I think as said by others, gifts given to DC's are just for manipulation to get at you through the DC's -so they can turn DC's against their parents. Because they can't accept they are wrong-it has to be us.
If I could stop BIL doing this /return the gifts I would.

Sosidges · 22/11/2016 13:05

The only people who really understand are those that have been through something similar. Even though OH witnessed witnessed her treatment of me, he thought I should just walk away. I felt that he lacked empathy and sympathy because, for him that was the answer. My brother did walk away to some extent, by moving abroad and rarely contasting her.

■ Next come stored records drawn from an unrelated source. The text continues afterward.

-- pv_equiv track=rewrite | github.com/PacoV3/emtech-p1 | PROYECTO-01-VENTURA-FRANCISCO.py | product_reviews_dict
-- ===== SOURCE A (Python) =====
-- def product_reviews_dict(sales):
--     '''Function for grouping the products by their review and also the
--     amount of times a review was made'''
--     reviews = {}
--     # For each sale get the review and save it together with a counter
--     # to calculate the average review for each product
--     for sale in sales:
--         refund = sale[4]
--         if not refund:
--             product_id = sale[1]
--             review = sale[2]
--             if product_id in reviews:
--                 reviews[product_id][0] += review
--                 reviews[product_id][1] += 1
--             else:
--                 reviews[product_id] = [review, 1]
--     return reviews
-- ===== SOURCE B (Python) =====
-- def product_reviews_dict(sales):
--     '''Group non-refunded sales by product: [sum of reviews, count].'''
--     kept = [(s[1], s[2]) for s in sales if not s[4]]
--     order = list(dict.fromkeys(p for p, _ in kept))
--     return {p: [sum(r for q, r in kept if q == p),
--                 sum(1 for q, _ in kept if q == p)]
--             for p in order}
-- ===== Notes on version B (the rewrite author's own statement) =====
-- stated objective: alternative
-- what changed: Replaces A's single fold that mutates a dict entry per sale with a three-stage pipeline: filter out refunds, dedup product ids in first-occurrence order, then build each [review-sum, count] entry by per-key comprehensions over the filtered list.
import Mathlib
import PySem

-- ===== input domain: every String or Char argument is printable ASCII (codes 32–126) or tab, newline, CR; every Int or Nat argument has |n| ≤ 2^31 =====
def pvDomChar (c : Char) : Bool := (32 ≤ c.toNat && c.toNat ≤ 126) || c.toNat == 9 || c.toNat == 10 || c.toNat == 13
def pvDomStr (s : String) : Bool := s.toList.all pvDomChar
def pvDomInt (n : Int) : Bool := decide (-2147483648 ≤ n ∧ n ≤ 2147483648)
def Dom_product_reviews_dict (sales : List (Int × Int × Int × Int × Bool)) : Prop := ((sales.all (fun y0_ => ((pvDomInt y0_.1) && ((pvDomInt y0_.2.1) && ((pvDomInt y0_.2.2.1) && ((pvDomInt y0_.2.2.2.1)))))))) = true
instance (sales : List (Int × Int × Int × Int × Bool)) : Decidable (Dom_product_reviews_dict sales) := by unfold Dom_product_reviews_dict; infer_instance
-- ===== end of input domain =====

-- B replaces A's mutating fold with a filter / ordered-dedup / per-key-sum pipeline (alternative decomposition, same results).


-- ===== PORT A =====
-- loop body of A: skip refunds; update reviews[pid][0] += review, reviews[pid][1] += 1, or create [review, 1]
def pvStepA (d : PySem.Dict Int (List Int)) (sale : Int × Int × Int × Int × Bool) : PySem.Dict Int (List Int) :=
  let refund := sale.2.2.2.2
  if !refund then
    let product_id := sale.2.1
    let review := sale.2.2.1
    if d.contains product_id then
      -- reviews[product_id][0] += review ; reviews[product_id][1] += 1 (in-place list mutation = re-insert updated list)
      let l0 := d.getD product_id []
      let l1 := PySem.List.pySetD l0 0 (PySem.List.pyGetD l0 0 0 + review)
      let l2 := PySem.List.pySetD l1 1 (PySem.List.pyGetD l1 1 0 + 1)
      d.insert product_id l2
    else d.insert product_id [review, 1]
  else d

def product_reviews_dict (sales : List (Int × Int × Int × Int × Bool)) : List (Int × List Int) :=
  (sales.foldl pvStepA PySem.Dict.empty).items

-- ===== PORT B =====
-- sum(r for q, r in kept if q == p)
def pvSumReviews (kept : List (Int × Int)) (p : Int) : Int :=
  ((kept.filter (fun q => q.1 == p)).map (·.2)).sum

-- sum(1 for q, _ in kept if q == p)
def pvCountOnes (kept : List (Int × Int)) (p : Int) : Int :=
  ((kept.filter (fun q => q.1 == p)).map (fun _ => (1 : Int))).sum

def product_reviews_dict_alt (sales : List (Int × Int × Int × Int × Bool)) : List (Int × List Int) :=
  let kept := (sales.filter (fun s => !s.2.2.2.2)).map (fun s => (s.2.1, s.2.2.1))
  let order := PySem.List.dedup (kept.map (·.1))
  order.map (fun p => (p, [pvSumReviews kept p, pvCountOnes kept p]))

-- ===== PRECONDITION & SPEC =====
def Spec_product_reviews_dict (sales : List (Int × Int × Int × Int × Bool)) (out : List (Int × List Int)) : Prop := out = product_reviews_dict_alt sales
instance (sales : List (Int × Int × Int × Int × Bool)) (out : List (Int × List Int)) : Decidable (Spec_product_reviews_dict sales out) := by unfold Spec_product_reviews_dict; infer_instance

-- ===== CLAIM (what is proved, stated in full; the proofs are below) =====
def Claim_equal_product_reviews_dict : Prop := ∀ (sales : List (Int × Int × Int × Int × Bool)), Dom_product_reviews_dict sales → Spec_product_reviews_dict sales (product_reviews_dict sales)

-- ===== LEMMAS AND PROOFS =====

-- A's loop body restricted to the (product_id, review) pair of a non-refunded sale
def pvStep' (d : PySem.Dict Int (List Int)) (pr : Int × Int) : PySem.Dict Int (List Int) :=
  if d.contains pr.1 then
    let l0 := d.getD pr.1 []
    let l1 := PySem.List.pySetD l0 0 (PySem.List.pyGetD l0 0 0 + pr.2)
    let l2 := PySem.List.pySetD l1 1 (PySem.List.pyGetD l1 1 0 + 1)
    d.insert pr.1 l2
  else d.insert pr.1 [pr.2, 1]

def pvKept (sales : List (Int × Int × Int × Int × Bool)) : List (Int × Int) :=
  (sales.filter (fun s => !s.2.2.2.2)).map (fun s => (s.2.1, s.2.2.1))

def pvTarget (kept : List (Int × Int)) : List (Int × List Int) :=
  (PySem.List.dedup (kept.map (·.1))).map (fun p => (p, [pvSumReviews kept p, pvCountOnes kept p]))

lemma pvFold_eq_kept (sales : List (Int × Int × Int × Int × Bool)) (d : PySem.Dict Int (List Int)) :
    sales.foldl pvStepA d = (pvKept sales).foldl pvStep' d := by
  induction sales generalizing d with
  | nil => rfl
  | cons s rest ih =>
      rcases s with ⟨a, pid, rv, c, refund⟩
      cases refund <;> simp [pvKept, pvStepA, pvStep', ih]

lemma pvDedup_snoc {α : Type} [BEq α] [LawfulBEq α] (l : List α) (x : α) :
    PySem.List.dedup (l ++ [x]) =
      if x ∈ l then PySem.List.dedup l else PySem.List.dedup l ++ [x] := by
  simp only [PySem.List.dedup_eq_ofList, PySem.Set.ofList_eq_foldl, List.foldl_append,
    List.foldl_cons, List.foldl_nil]
  rw [PySem.Set.add_eq_ite]
  have hmem : x ∈ List.foldl PySem.Set.add ([] : List α) l ↔ x ∈ l := by
    rw [← PySem.Set.ofList_eq_foldl]; exact PySem.Set.mem_ofList l x
  split_ifs with h1 h2 h2 <;> first | rfl | (exact absurd (hmem.mp h1) h2) | (exact absurd (hmem.mpr h2) h1)

lemma pvSum_snoc (kept : List (Int × Int)) (p r q : Int) :
    pvSumReviews (kept ++ [(p, r)]) q = pvSumReviews kept q + (if p = q then r else 0) := by
  simp only [pvSumReviews, List.filter_append, List.map_append, List.sum_append]
  by_cases h : p = q <;> simp [h]

lemma pvCount_snoc (kept : List (Int × Int)) (p r q : Int) :
    pvCountOnes (kept ++ [(p, r)]) q = pvCountOnes kept q + (if p = q then 1 else 0) := by
  simp only [pvCountOnes, List.filter_append, List.map_append, List.sum_append]
  by_cases h : p = q <;> simp [h]

lemma pvSum_not_mem (kept : List (Int × Int)) (p : Int) (h : p ∉ kept.map (·.1)) :
    pvSumReviews kept p = 0 := by
  have : kept.filter (fun q => q.1 == p) = [] := by
    rw [List.filter_eq_nil_iff]
    intro a ha hb
    exact h (List.mem_map.mpr ⟨a, ha, by simpa using hb⟩)
  simp [pvSumReviews, this]

lemma pvCount_not_mem (kept : List (Int × Int)) (p : Int) (h : p ∉ kept.map (·.1)) :
    pvCountOnes kept p = 0 := by
  have : kept.filter (fun q => q.1 == p) = [] := by
    rw [List.filter_eq_nil_iff]
    intro a ha hb
    exact h (List.mem_map.mpr ⟨a, ha, by simpa using hb⟩)
  simp [pvCountOnes, this]

-- A's two in-place updates on a literal two-element entry
lemma pvUpd_full (a b r : Int) :
    PySem.List.pySetD (PySem.List.pySetD [a, b] 0 (PySem.List.pyGetD [a, b] 0 (0 : Int) + r)) 1
      (PySem.List.pyGetD (PySem.List.pySetD [a, b] 0 (PySem.List.pyGetD [a, b] 0 (0 : Int) + r)) 1 (0 : Int) + 1)
      = [a + r, b + 1] := rfl

-- main invariant: A's fold over the kept pairs produces exactly B's grouped table
lemma pvMain (kept : List (Int × Int)) :
    (kept.foldl pvStep' PySem.Dict.empty).items = pvTarget kept := by
  induction kept using List.reverseRecOn with
  | nil => rfl
  | append_singleton kept pr ih =>
      rcases pr with ⟨p, r⟩
      set d := kept.foldl pvStep' PySem.Dict.empty with hd
      have hfold : (kept ++ [(p, r)]).foldl pvStep' PySem.Dict.empty = pvStep' d (p, r) := by
        rw [List.foldl_append]; rfl
      set order := PySem.List.dedup (kept.map (·.1)) with horder
      have hkeys : d.keys = order := by
        rw [horder]
        simp [PySem.Dict.keys, ih, pvTarget, List.map_map, Function.comp_def]
      have hnodup : d.keys.Nodup := by
        rw [hkeys, horder, PySem.List.dedup_eq_ofList]; exact PySem.Set.nodup_ofList _
      have hmemkept : p ∈ order ↔ p ∈ kept.map (·.1) := by
        rw [horder, PySem.List.dedup_eq_ofList]; exact PySem.Set.mem_ofList _ p
      rw [hfold]
      by_cases hp : p ∈ order
      · -- existing key: entry updated in place
        have hcont : d.contains p = true :=
          (PySem.Dict.contains_iff_mem_keys d p).mpr (hkeys ▸ hp)
        have hitem : (p, [pvSumReviews kept p, pvCountOnes kept p]) ∈ d.items := by
          rw [ih]; exact List.mem_map.mpr ⟨p, hp, rfl⟩
        have hgetD : d.getD p [] = [pvSumReviews kept p, pvCountOnes kept p] :=
          PySem.Dict.getD_of_mem_items d hitem hnodup []
        have hsnoc : PySem.List.dedup (kept.map (·.1) ++ [p]) = order := by
          rw [pvDedup_snoc, if_pos (hmemkept.mp hp), horder]
        simp only [pvStep', hcont, if_true, hgetD]
        rw [pvUpd_full (pvSumReviews kept p) (pvCountOnes kept p) r]
        rw [PySem.Dict.items_insert_of_contains d _ hcont, ih]
        simp only [pvTarget, List.map_append, List.map_cons, List.map_nil]
        rw [hsnoc]
        simp only [List.map_map]
        apply List.map_congr_left
        intro q hq
        by_cases hqp : q = p
        · subst hqp
          simp [Function.comp, pvSum_snoc, pvCount_snoc]
        · have hbe : (q == p) = false := by simp [hqp]
          simp [Function.comp, hbe, pvSum_snoc, pvCount_snoc, Ne.symm hqp]
      · -- new key: appended at the end
        have hcont : d.contains p = false := by
          rw [← Bool.not_eq_true]; intro h
          exact hp (hkeys ▸ (PySem.Dict.contains_iff_mem_keys d p).mp h)
        have hnotkept : p ∉ kept.map (·.1) := fun h => hp (hmemkept.mpr h)
        have hsnoc : PySem.List.dedup (kept.map (·.1) ++ [p]) = order ++ [p] := by
          rw [pvDedup_snoc, if_neg hnotkept, horder]
        simp only [pvStep', hcont, Bool.false_eq_true, if_false]
        rw [PySem.Dict.items_insert_of_not_contains d _ hcont, ih]
        simp only [pvTarget, List.map_append, List.map_cons, List.map_nil]
        rw [hsnoc]
        simp only [List.map_append]
        congr 1
        · apply List.map_congr_left
          intro q hq
          have hqp : p ≠ q := fun h => hp (h ▸ hq)
          simp [pvSum_snoc, pvCount_snoc, hqp]
        · simp [pvSum_snoc, pvCount_snoc, pvSum_not_mem kept p hnotkept,
            pvCount_not_mem kept p hnotkept]

-- ===== VERDICT (by name: the statement is the Claim_ definition above) =====
theorem product_reviews_dict_spec : Claim_equal_product_reviews_dict := by
  intro sales _
  show product_reviews_dict sales = product_reviews_dict_alt sales
  rw [product_reviews_dict, pvFold_eq_kept, pvMain]
  rfl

I have never had therapy, but MN has come very close to it. It is only by reading the posts here that I have been able to understand. It was not my fault that i had a bad mother.

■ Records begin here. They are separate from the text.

-- pv_equiv track=rewrite | github.com/antoinebaker/ml_physics_utils | experiment.py | get_batch_positions
-- ===== SOURCE A (Python) =====
-- def get_batch_positions(n_total, n_batch):
--     """Return the batch positions when dividing n_total in n_batch."""
--     if (n_batch < 1):
--         raise ValueError("n_batch must be greater than 1")
--     if (n_batch > n_total):
--         raise ValueError("n_batch must be less than n_total")
--     # n_total = q*n_batch + r = r*(q+1) + (n_batch-r)*q
--     q, r = divmod(n_total, n_batch)
--     # r batches of size q+1 and (n_batch-r) batches of size q
--     batch_sizes = r * [q + 1] + (n_batch - r) * [q]
--     batch_end, batch_positions = 0, []
--     for batch_size in batch_sizes:
--         batch_start = batch_end
--         batch_end = batch_start + batch_size
--         batch_positions.append((batch_start, batch_end))
--     return batch_positions
-- ===== SOURCE B (Python) =====
-- def get_batch_positions(n_total, n_batch):
--     """Return the batch positions when dividing n_total in n_batch."""
--     if (n_batch < 1):
--         raise ValueError("n_batch must be greater than 1")
--     if (n_batch > n_total):
--         raise ValueError("n_batch must be less than n_total")
--     q, r = divmod(n_total, n_batch)
--     # batch i covers [i*q + min(i, r), (i+1)*q + min(i+1, r)): closed form, no accumulator
--     return [(i * q + min(i, r), (i + 1) * q + min(i + 1, r)) for i in range(n_batch)]
-- ===== Notes on version B (the rewrite author's own statement) =====
-- stated objective: alternative
-- what changed: B replaces A's batch_sizes list and running-sum accumulator loop by a closed-form comprehension computing each batch's (start, end) directly from its index i as (i*q+min(i,r), (i+1)*q+min(i+1,r)).
import Mathlib
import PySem

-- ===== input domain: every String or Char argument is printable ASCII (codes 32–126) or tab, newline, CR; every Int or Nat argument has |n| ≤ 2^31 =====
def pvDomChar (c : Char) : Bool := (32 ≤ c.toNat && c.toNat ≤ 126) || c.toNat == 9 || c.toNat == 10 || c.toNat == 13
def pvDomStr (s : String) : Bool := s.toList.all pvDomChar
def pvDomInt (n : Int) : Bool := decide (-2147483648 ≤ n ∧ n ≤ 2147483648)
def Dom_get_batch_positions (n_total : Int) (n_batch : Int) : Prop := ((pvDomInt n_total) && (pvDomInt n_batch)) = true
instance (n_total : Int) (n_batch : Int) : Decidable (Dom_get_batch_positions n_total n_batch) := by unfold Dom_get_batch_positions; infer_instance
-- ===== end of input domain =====

-- B replaces the running-sum loop over a batch_sizes list by a closed-form per-index formula (objective: alternative).

-- ===== PORT A =====
def get_batch_positions (n_total : Int) (n_batch : Int) : List (Int × Int) :=
  if n_batch < 1 then []          -- Python: raise ValueError (excluded by Pre_)
  else if n_batch > n_total then []  -- Python: raise ValueError (excluded by Pre_)
  else
    let q := PySem.Int.floordiv n_total n_batch
    let r := PySem.Int.mod n_total n_batch
    let batch_sizes := List.replicate r.toNat (q + 1) ++ List.replicate (n_batch - r).toNat q
    (batch_sizes.foldl
      (fun (st : Int × List (Int × Int)) batch_size =>
        (st.1 + batch_size, st.2 ++ [(st.1, st.1 + batch_size)]))
      (0, [])).2

-- ===== PORT B =====
def get_batch_positions_alt (n_total : Int) (n_batch : Int) : List (Int × Int) :=
  if n_batch < 1 then []          -- Python: raise ValueError (excluded by Pre_)
  else if n_batch > n_total then []  -- Python: raise ValueError (excluded by Pre_)
  else
    let q := PySem.Int.floordiv n_total n_batch
    let r := PySem.Int.mod n_total n_batch
    (PySem.List.pyRange 0 n_batch 1).map
      (fun i => (i * q + min i r, (i + 1) * q + min (i + 1) r))

-- ===== PRECONDITION & SPEC =====
-- Pre_ excludes exactly the inputs on which A raises ValueError (n_batch < 1 or n_batch > n_total).
def Pre_get_batch_positions (n_total : Int) (n_batch : Int) : Prop :=
  1 ≤ n_batch ∧ n_batch ≤ n_total
instance (n_total : Int) (n_batch : Int) : Decidable (Pre_get_batch_positions n_total n_batch) := by
  unfold Pre_get_batch_positions; infer_instance
def pvWitness_get_batch_positions : Int × Int := (10, 3)
def Spec_get_batch_positions (n_total : Int) (n_batch : Int) (out : List (Int × Int)) : Prop := out = get_batch_positions_alt n_total n_batch
instance (n_total : Int) (n_batch : Int) (out : List (Int × Int)) : Decidable (Spec_get_batch_positions n_total n_batch out) := by unfold Spec_get_batch_positions; infer_instance

-- ===== CLAIM (what is proved, stated in full; the proofs are below) =====
def Claim_equal_get_batch_positions : Prop := ∀ (n_total : Int) (n_batch : Int), Dom_get_batch_positions n_total n_batch → Pre_get_batch_positions n_total n_batch → Spec_get_batch_positions n_total n_batch (get_batch_positions n_total n_batch)

-- ===== LEMMAS AND PROOFS =====

-- A's loop, characterized: folding the sizes list from state (e, acc) appends the
-- consecutive prefix-sum intervals shifted by e.
theorem foldA_eq_map_range (sizes : List Int) (e : Int) (acc : List (Int × Int)) :
    (sizes.foldl
      (fun (st : Int × List (Int × Int)) batch_size =>
        (st.1 + batch_size, st.2 ++ [(st.1, st.1 + batch_size)]))
      (e, acc)).2
    = acc ++ (List.range sizes.length).map
        (fun i => (e + (sizes.take i).sum, e + (sizes.take (i + 1)).sum)) := by
  induction sizes generalizing e acc with
  | nil => simp
  | cons x t ih =>
    simp only [List.foldl_cons, List.length_cons, ih, List.range_succ_eq_map]
    simp [List.map_map, Function.comp, add_assoc, add_comm]
    intro a _
    omega

-- Prefix sums of 'a copies of q+1 then b copies of q' in closed form.
theorem prefix_sum_sizes (q : Int) (a b i : ℕ) (hi : i ≤ a + b) :
    ((List.replicate a (q + 1) ++ List.replicate b q).take i).sum
      = (i : Int) * q + min (i : Int) (a : Int) := by
  by_cases h : i ≤ a
  · rw [List.take_append_of_le_length (by simpa using h), List.take_replicate,
      Nat.min_eq_left h, List.sum_replicate, nsmul_eq_mul]
    have hmin : min (i : Int) (a : Int) = (i : Int) := min_eq_left (by exact_mod_cast h)
    rw [hmin]; ring
  · have ha : a ≤ i := by omega
    rw [List.take_append, List.take_replicate, List.take_replicate, List.length_replicate]
    have h1 : min i a = a := by omega
    have h2 : min (i - a) b = i - a := by omega
    rw [h1, h2, List.sum_append, List.sum_replicate, List.sum_replicate,
      nsmul_eq_mul, nsmul_eq_mul]
    have hmin : min (i : Int) (a : Int) = (a : Int) := min_eq_right (by exact_mod_cast ha)
    rw [hmin, Nat.cast_sub ha]
    ring

theorem get_batch_positions_spec : Claim_equal_get_batch_positions := by
  intro n_total n_batch _ hpre
  obtain ⟨h1, h2⟩ := hpre
  unfold Spec_get_batch_positions get_batch_positions get_batch_positions_alt
  rw [if_neg (by omega), if_neg (by omega), if_neg (by omega), if_neg (by omega)]
  set q := PySem.Int.floordiv n_total n_batch with hq
  set r := PySem.Int.mod n_total n_batch with hr
  have hb0 : n_batch ≠ 0 := by omega
  have hr0 : 0 ≤ r := PySem.Int.mod_nonneg n_total (by omega)
  have hrlt : r < n_batch := PySem.Int.mod_lt n_total (by omega)
  rw [foldA_eq_map_range]
  rw [PySem.List.pyRange_one]
  have hcast : (r.toNat : Int) = r := Int.toNat_of_nonneg hr0
  have hlen : r.toNat + (n_batch - r).toNat = n_batch.toNat := by omega
  have hsum : (0 : Int) - 0 = 0 := by ring
  simp only [List.length_append, List.length_replicate, hlen, List.nil_append,
    Int.sub_zero, List.map_map]
  apply List.map_congr_left
  intro i hi
  rw [List.mem_range] at hi
  have hi1 : i ≤ r.toNat + (n_batch - r).toNat := by omega
  have hi2 : i + 1 ≤ r.toNat + (n_batch - r).toNat := by omega
  simp only [Function.comp_apply, zero_add,
    prefix_sum_sizes q r.toNat (n_batch - r).toNat i hi1,
    prefix_sum_sizes q r.toNat (n_batch - r).toNat (i + 1) hi2, hcast]
  push_cast
  ring_nf

-- ===== VERDICT (by name: the statement is the Claim_ definition above) =====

One thing that haunted me when I got married was the fear that my children would not like me. I Particularly worrried about nurturing my daughter. Somehow I had this fatalistic view that she would distant herself from me when she was older. It did not happen, I am lucky enough to have a good relationship with all of my children. She did voluntary work with young families and one day she said to me, "I think we just take for granted how lucky we were to have the childhood we did. We take so much for granted, feeling safe, feeling loved, you know mum, so many kids don't have that"-

I know that it is a concern for lots of young parents who did not have a good role model themselves. I guess what we learn is how not to do it.

AttilaTheMeerkat · 22/11/2016 13:07

Best thing to do with unwanted cards like this is to immediately shred the things. Do not give them any power or a response; what people want from this is a response and that to them is the reward (to enable them to bother you even more). Radio silence must be maintained.

Re the gifts from MIL do not visit there to accept these. If gifts like this come to your house these need to go to the charity shop. Again do not give these items any power.